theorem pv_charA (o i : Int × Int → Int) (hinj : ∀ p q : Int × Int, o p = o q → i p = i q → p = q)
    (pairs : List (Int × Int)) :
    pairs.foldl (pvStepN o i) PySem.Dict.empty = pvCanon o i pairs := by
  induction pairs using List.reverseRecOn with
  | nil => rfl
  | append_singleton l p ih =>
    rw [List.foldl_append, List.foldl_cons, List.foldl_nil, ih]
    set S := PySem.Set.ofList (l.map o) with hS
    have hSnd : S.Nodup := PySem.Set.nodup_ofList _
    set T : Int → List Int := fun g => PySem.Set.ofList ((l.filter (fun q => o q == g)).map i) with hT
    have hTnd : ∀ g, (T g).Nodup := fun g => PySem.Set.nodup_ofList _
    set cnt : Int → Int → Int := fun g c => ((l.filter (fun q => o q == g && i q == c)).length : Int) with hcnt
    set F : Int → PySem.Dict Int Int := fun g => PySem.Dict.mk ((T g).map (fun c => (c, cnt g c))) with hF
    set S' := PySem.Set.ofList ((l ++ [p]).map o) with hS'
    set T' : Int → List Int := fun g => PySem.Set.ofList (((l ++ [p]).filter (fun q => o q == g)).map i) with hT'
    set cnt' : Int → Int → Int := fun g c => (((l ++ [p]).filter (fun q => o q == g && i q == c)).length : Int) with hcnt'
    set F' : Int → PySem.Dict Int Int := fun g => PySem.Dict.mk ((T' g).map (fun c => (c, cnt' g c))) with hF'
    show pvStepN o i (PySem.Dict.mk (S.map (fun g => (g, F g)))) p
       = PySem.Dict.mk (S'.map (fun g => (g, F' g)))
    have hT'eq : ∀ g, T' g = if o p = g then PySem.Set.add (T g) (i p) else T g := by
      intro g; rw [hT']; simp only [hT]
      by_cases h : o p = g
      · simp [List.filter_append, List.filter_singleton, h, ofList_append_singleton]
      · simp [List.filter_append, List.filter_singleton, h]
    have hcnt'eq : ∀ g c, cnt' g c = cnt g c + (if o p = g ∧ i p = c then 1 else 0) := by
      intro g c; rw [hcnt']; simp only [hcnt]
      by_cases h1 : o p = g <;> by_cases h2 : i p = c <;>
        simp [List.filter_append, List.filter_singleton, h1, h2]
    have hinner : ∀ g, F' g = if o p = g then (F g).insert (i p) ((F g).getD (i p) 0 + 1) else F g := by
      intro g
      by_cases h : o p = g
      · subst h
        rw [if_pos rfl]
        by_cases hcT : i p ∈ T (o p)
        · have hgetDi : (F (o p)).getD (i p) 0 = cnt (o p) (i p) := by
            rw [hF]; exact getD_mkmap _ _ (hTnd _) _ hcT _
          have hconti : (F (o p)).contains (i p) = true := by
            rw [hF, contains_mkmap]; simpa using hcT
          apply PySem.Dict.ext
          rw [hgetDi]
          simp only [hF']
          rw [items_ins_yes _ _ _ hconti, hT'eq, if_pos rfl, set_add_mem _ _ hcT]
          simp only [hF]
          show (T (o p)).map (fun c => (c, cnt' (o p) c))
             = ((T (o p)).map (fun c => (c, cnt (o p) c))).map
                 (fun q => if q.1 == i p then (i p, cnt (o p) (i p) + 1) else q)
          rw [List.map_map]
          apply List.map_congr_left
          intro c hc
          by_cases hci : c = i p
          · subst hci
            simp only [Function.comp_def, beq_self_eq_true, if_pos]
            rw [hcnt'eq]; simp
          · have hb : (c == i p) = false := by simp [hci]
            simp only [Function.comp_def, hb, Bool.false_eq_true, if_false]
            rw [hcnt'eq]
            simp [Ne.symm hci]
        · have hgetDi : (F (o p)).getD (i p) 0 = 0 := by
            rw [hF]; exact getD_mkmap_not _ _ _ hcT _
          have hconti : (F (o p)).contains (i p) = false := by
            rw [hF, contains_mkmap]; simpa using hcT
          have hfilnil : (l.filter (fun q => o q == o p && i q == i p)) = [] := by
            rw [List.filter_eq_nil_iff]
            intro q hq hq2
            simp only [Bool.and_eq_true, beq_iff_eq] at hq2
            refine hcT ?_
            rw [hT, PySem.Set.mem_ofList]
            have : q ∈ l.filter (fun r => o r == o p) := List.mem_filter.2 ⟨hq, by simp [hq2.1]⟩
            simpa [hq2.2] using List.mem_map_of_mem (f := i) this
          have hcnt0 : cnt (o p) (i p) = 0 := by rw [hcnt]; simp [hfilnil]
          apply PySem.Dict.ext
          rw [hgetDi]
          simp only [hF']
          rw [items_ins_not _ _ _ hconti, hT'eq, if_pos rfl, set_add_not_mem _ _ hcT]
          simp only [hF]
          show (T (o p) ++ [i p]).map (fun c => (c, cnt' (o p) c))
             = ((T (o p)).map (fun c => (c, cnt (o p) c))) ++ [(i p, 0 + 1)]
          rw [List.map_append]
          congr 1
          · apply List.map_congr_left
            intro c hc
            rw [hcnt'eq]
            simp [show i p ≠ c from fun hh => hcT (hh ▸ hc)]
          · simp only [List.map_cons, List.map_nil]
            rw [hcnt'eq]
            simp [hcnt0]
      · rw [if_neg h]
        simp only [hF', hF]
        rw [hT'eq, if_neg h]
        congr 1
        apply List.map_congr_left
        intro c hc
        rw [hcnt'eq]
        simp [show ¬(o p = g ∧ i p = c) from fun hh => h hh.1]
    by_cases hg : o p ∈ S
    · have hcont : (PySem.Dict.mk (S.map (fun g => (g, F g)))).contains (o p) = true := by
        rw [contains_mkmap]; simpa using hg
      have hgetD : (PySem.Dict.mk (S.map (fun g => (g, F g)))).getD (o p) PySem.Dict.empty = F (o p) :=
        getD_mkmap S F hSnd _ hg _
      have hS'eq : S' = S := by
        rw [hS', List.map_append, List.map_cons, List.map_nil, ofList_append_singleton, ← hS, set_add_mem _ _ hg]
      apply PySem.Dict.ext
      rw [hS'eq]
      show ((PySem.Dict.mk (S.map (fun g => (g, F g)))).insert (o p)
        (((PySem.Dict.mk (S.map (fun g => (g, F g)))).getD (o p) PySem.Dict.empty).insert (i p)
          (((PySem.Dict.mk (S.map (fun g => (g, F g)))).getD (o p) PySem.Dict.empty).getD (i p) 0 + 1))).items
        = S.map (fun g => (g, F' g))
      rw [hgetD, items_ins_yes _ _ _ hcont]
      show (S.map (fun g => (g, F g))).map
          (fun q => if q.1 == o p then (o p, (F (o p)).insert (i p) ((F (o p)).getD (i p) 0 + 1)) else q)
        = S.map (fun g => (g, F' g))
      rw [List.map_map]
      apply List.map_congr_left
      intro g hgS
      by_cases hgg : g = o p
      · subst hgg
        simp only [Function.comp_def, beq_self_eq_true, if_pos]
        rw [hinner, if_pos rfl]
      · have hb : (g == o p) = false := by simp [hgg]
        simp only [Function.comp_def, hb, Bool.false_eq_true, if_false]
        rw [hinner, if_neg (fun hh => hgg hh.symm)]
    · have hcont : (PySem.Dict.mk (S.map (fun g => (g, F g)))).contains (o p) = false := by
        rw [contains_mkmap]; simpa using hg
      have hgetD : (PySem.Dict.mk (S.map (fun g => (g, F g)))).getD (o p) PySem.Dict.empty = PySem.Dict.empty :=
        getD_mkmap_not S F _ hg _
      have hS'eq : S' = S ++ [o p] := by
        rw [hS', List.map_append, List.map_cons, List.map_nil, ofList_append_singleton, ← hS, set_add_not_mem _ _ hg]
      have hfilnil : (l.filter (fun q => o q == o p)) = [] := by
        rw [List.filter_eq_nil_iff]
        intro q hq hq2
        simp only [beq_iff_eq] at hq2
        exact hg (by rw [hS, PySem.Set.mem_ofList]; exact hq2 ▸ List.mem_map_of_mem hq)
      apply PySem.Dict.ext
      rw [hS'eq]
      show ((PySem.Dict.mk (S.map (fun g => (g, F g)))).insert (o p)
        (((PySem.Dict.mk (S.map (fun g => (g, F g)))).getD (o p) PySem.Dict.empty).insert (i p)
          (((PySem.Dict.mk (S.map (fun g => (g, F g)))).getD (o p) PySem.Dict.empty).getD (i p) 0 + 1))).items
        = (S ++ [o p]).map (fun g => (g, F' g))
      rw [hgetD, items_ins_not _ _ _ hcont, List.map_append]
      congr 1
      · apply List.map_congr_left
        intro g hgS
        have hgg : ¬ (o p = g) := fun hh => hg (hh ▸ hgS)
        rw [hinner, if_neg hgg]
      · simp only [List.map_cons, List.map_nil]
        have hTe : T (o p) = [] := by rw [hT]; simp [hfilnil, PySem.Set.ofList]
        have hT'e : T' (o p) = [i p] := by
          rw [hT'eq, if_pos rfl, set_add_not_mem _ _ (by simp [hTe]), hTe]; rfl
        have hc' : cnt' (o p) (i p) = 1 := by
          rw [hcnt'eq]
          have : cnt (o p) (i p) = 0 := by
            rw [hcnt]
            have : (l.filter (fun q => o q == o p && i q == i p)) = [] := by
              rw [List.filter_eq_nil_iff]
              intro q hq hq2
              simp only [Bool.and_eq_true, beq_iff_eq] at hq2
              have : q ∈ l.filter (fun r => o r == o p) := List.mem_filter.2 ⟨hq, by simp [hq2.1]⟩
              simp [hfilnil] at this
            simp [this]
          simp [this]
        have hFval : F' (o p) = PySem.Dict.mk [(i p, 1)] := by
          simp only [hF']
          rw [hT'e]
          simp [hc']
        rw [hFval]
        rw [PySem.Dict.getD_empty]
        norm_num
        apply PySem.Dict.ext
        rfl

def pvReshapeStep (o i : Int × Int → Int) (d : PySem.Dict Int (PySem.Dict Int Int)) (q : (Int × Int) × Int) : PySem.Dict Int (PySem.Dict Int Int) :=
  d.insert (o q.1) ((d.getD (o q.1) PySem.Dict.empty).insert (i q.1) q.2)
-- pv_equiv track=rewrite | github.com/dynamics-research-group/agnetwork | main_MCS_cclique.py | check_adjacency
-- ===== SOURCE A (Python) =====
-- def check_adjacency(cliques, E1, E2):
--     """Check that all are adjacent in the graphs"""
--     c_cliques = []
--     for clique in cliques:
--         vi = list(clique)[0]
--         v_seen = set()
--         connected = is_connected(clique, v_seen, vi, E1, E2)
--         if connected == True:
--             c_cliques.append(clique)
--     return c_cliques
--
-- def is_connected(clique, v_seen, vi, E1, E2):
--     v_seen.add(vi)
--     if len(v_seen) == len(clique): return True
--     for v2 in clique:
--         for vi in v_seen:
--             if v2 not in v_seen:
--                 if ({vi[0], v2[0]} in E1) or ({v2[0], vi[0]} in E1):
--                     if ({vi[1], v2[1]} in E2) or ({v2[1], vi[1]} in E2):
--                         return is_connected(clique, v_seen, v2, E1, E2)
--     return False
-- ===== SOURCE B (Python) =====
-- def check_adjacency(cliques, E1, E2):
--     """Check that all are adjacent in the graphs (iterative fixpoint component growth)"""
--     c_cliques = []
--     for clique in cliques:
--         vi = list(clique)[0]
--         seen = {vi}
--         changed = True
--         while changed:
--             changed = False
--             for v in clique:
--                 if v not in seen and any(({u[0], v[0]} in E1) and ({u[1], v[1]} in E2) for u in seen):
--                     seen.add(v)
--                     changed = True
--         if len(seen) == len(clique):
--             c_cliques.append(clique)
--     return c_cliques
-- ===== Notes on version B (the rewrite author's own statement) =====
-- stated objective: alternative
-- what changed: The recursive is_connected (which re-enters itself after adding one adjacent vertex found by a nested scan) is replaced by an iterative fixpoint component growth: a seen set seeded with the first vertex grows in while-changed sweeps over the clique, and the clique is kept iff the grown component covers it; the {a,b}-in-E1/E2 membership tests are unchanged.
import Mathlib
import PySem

============================================================

# What the exercise asks:
Among the lines of the material above, tally those containing "fixpoint" and respond with the total only.

# Your response:
2